Thursday, August 02, 2007

Bridge Collapse

Since becoming a widow, I react to tragedies such as the Minneapolis bridge collapse in a different way than I would have before. I feel such a sense of empathy for those husbands and wives who will never see their partners alive again. I picture the children who will never again be tucked in by their mom or dad. I can feel in my heart, and in my gut, the anxiety of those waiting to hear if their loved one made it.

I also have a different reaction to those that survived. Watching tv this morning while on the elliptical machine, I began to sob. In public I was sobbing, and I didn't care. I was watching the survivors sharing their incredible survival stories, and their stories of being reunited with their families. And I was beyond happy for them, I really was.
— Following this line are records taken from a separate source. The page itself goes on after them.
-- pv_equiv track=rewrite | github.com/joshtyler/delay-line | software/uart_msg_const_gen/uart_msg_const_gen.py | cpp_gen_mask
-- ===== SOURCE A (Python) =====
-- word_len = 8  # We use bytes
--
-- def cpp_gen_mask(low_keep, high_keep):
--     arr = ''
--     for i in range(0, word_len):
--         if i >= low_keep and i <= high_keep :
--             val = '1'
--         else:
--             val = '0'
--         arr = val + arr
--     return arr
-- ===== SOURCE B (Python) =====
-- word_len = 8  # We use bytes
--
-- def cpp_gen_mask(low_keep, high_keep):
--     lo = max(low_keep, 0)
--     hi = min(high_keep, word_len - 1)
--     value = ((1 << (hi - lo + 1)) - 1) << lo if lo <= hi else 0
--     return format(value, '08b')
-- ===== Notes on version B (the rewrite author's own statement) =====
-- stated objective: alternative
-- what changed: Replaces the per-position prepend loop over all 8 bit positions with a closed-form bitmask built from clamped bounds by shifts, then formatted as an 8-digit binary string.
import Mathlib
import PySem

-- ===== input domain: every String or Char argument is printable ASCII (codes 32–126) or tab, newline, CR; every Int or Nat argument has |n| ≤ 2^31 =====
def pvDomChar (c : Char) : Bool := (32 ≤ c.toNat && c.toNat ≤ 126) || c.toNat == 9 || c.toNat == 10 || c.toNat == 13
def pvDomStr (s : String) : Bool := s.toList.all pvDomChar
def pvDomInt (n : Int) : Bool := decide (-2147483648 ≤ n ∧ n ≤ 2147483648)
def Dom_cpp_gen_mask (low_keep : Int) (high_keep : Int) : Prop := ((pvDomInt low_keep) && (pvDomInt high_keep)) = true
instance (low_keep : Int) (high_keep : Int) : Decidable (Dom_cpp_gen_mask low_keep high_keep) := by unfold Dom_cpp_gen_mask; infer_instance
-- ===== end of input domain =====

-- B builds the mask as one shifted integer from clamped bounds and formats it in binary,
-- instead of A's per-position comparison loop that prepends a character for each of the 8 bits.

-- ===== PORT A =====
-- arr = val + arr, looping i over range(0, 8)
def cpp_gen_mask (low_keep : Int) (high_keep : Int) : String :=
  (PySem.List.pyRange 0 8 1).foldl
    (fun arr i =>
      (if low_keep ≤ i ∧ i ≤ high_keep then "1" else "0") ++ arr)
    ""

-- ===== PORT B =====
-- format(value, '08b'): 8 binary digits, MSB first (ported by hand, exact for 0 ≤ value < 256)
def pvFormat08b (value : Int) : String :=
  String.ofList (((List.range 8).reverse).map
    (fun bit => if (value / 2 ^ bit) % 2 = 1 then '1' else '0'))

def cpp_gen_mask_alt (low_keep : Int) (high_keep : Int) : String :=
  let lo := max low_keep 0
  let hi := min high_keep (8 - 1)
  -- ((1 << (hi - lo + 1)) - 1) << lo, shifts ported as multiplication by powers of two
  let value : Int := if lo ≤ hi then (2 ^ (hi - lo + 1).toNat - 1) * 2 ^ lo.toNat else 0
  pvFormat08b value

-- ===== PRECONDITION & SPEC =====
def Spec_cpp_gen_mask (low_keep : Int) (high_keep : Int) (out : String) : Prop := out = cpp_gen_mask_alt low_keep high_keep
instance (low_keep : Int) (high_keep : Int) (out : String) : Decidable (Spec_cpp_gen_mask low_keep high_keep out) := by unfold Spec_cpp_gen_mask; infer_instance

-- ===== CLAIM (what is proved, stated in full; the proofs are below) =====
def Claim_equal_cpp_gen_mask : Prop := ∀ (low_keep : Int) (high_keep : Int), Dom_cpp_gen_mask low_keep high_keep → Spec_cpp_gen_mask low_keep high_keep (cpp_gen_mask low_keep high_keep)

-- ===== LEMMAS AND PROOFS =====

-- A only tests low_keep ≤ i and i ≤ high_keep for i ∈ {0,…,7}, so it is invariant
-- under clamping low_keep to [0,8] and high_keep to [-1,7].
theorem cpp_gen_mask_clamp (low high : Int) :
    cpp_gen_mask low high
      = cpp_gen_mask (max 0 (min low 8)) (max (-1) (min high 7)) := by
  have h : ∀ i : Int, 0 ≤ i → i ≤ 7 →
      ((low ≤ i ∧ i ≤ high) = ((max 0 (min low 8)) ≤ i ∧ i ≤ max (-1) (min high 7))) := by
    intro i h0 h7; apply propext; constructor <;> intro hc <;> omega
  have hr : PySem.List.pyRange 0 8 1 = [0, 1, 2, 3, 4, 5, 6, 7] := by decide
  simp only [cpp_gen_mask, hr, List.foldl]
  simp only [h 0 (by norm_num) (by norm_num), h 1 (by norm_num) (by norm_num),
      h 2 (by norm_num) (by norm_num), h 3 (by norm_num) (by norm_num),
      h 4 (by norm_num) (by norm_num), h 5 (by norm_num) (by norm_num),
      h 6 (by norm_num) (by norm_num), h 7 (by norm_num) (by norm_num)]

-- B is likewise invariant under the same clamping.
theorem cpp_gen_mask_alt_clamp (low high : Int) :
    cpp_gen_mask_alt low high
      = cpp_gen_mask_alt (max 0 (min low 8)) (max (-1) (min high 7)) := by
  unfold cpp_gen_mask_alt
  by_cases hc : max low 0 ≤ min high (8 - 1)
  · have hlo : max low 0 = max (max 0 (min low 8)) 0 := by omega
    have hhi : min high (8 - 1) = min (max (-1) (min high 7)) (8 - 1) := by omega
    have hc' : max (max 0 (min low 8)) 0 ≤ min (max (-1) (min high 7)) (8 - 1) := by omega
    simp only [if_pos hc, if_pos hc', hlo, hhi]
  · have hc' : ¬ max (max 0 (min low 8)) 0 ≤ min (max (-1) (min high 7)) (8 - 1) := by omega
    simp only [if_neg hc, if_neg hc']

-- On the clamped grid the two programs agree, checked exhaustively (90 cases).
theorem clamped_agree :
    ∀ L ∈ Finset.Icc (0 : Int) 8, ∀ H ∈ Finset.Icc (-1 : Int) 7,
      cpp_gen_mask L H = cpp_gen_mask_alt L H := by decide

-- ===== VERDICT (by name: the statement is the Claim_ definition above) =====
theorem cpp_gen_mask_spec : Claim_equal_cpp_gen_mask := by
  intro low high _
  unfold Spec_cpp_gen_mask
  rw [cpp_gen_mask_clamp, cpp_gen_mask_alt_clamp]
  exact clamped_agree _ (Finset.mem_Icc.mpr (by omega)) _ (Finset.mem_Icc.mpr (by omega))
But I also felt for those newly widows and widowers. I know that they must be wondering why their spouses weren't spared. And I started wondering why certain people die, and others survive.

None of it seems fair. None of it.

-b

2 comments:

Maisy said...

I found I cried and despaired for loss of life when these great tragedies happened once I became a mother. Somehow it made me realise how precious and fragile life is.

However I wonder why I have an 86 year old mother with Alzheimers and no husband.

And it's not fair. Not a bit.

Ali

Unknown said...

It's so crazy, being from here you just never think Minneapolis. Ugh, it makes my heart ache.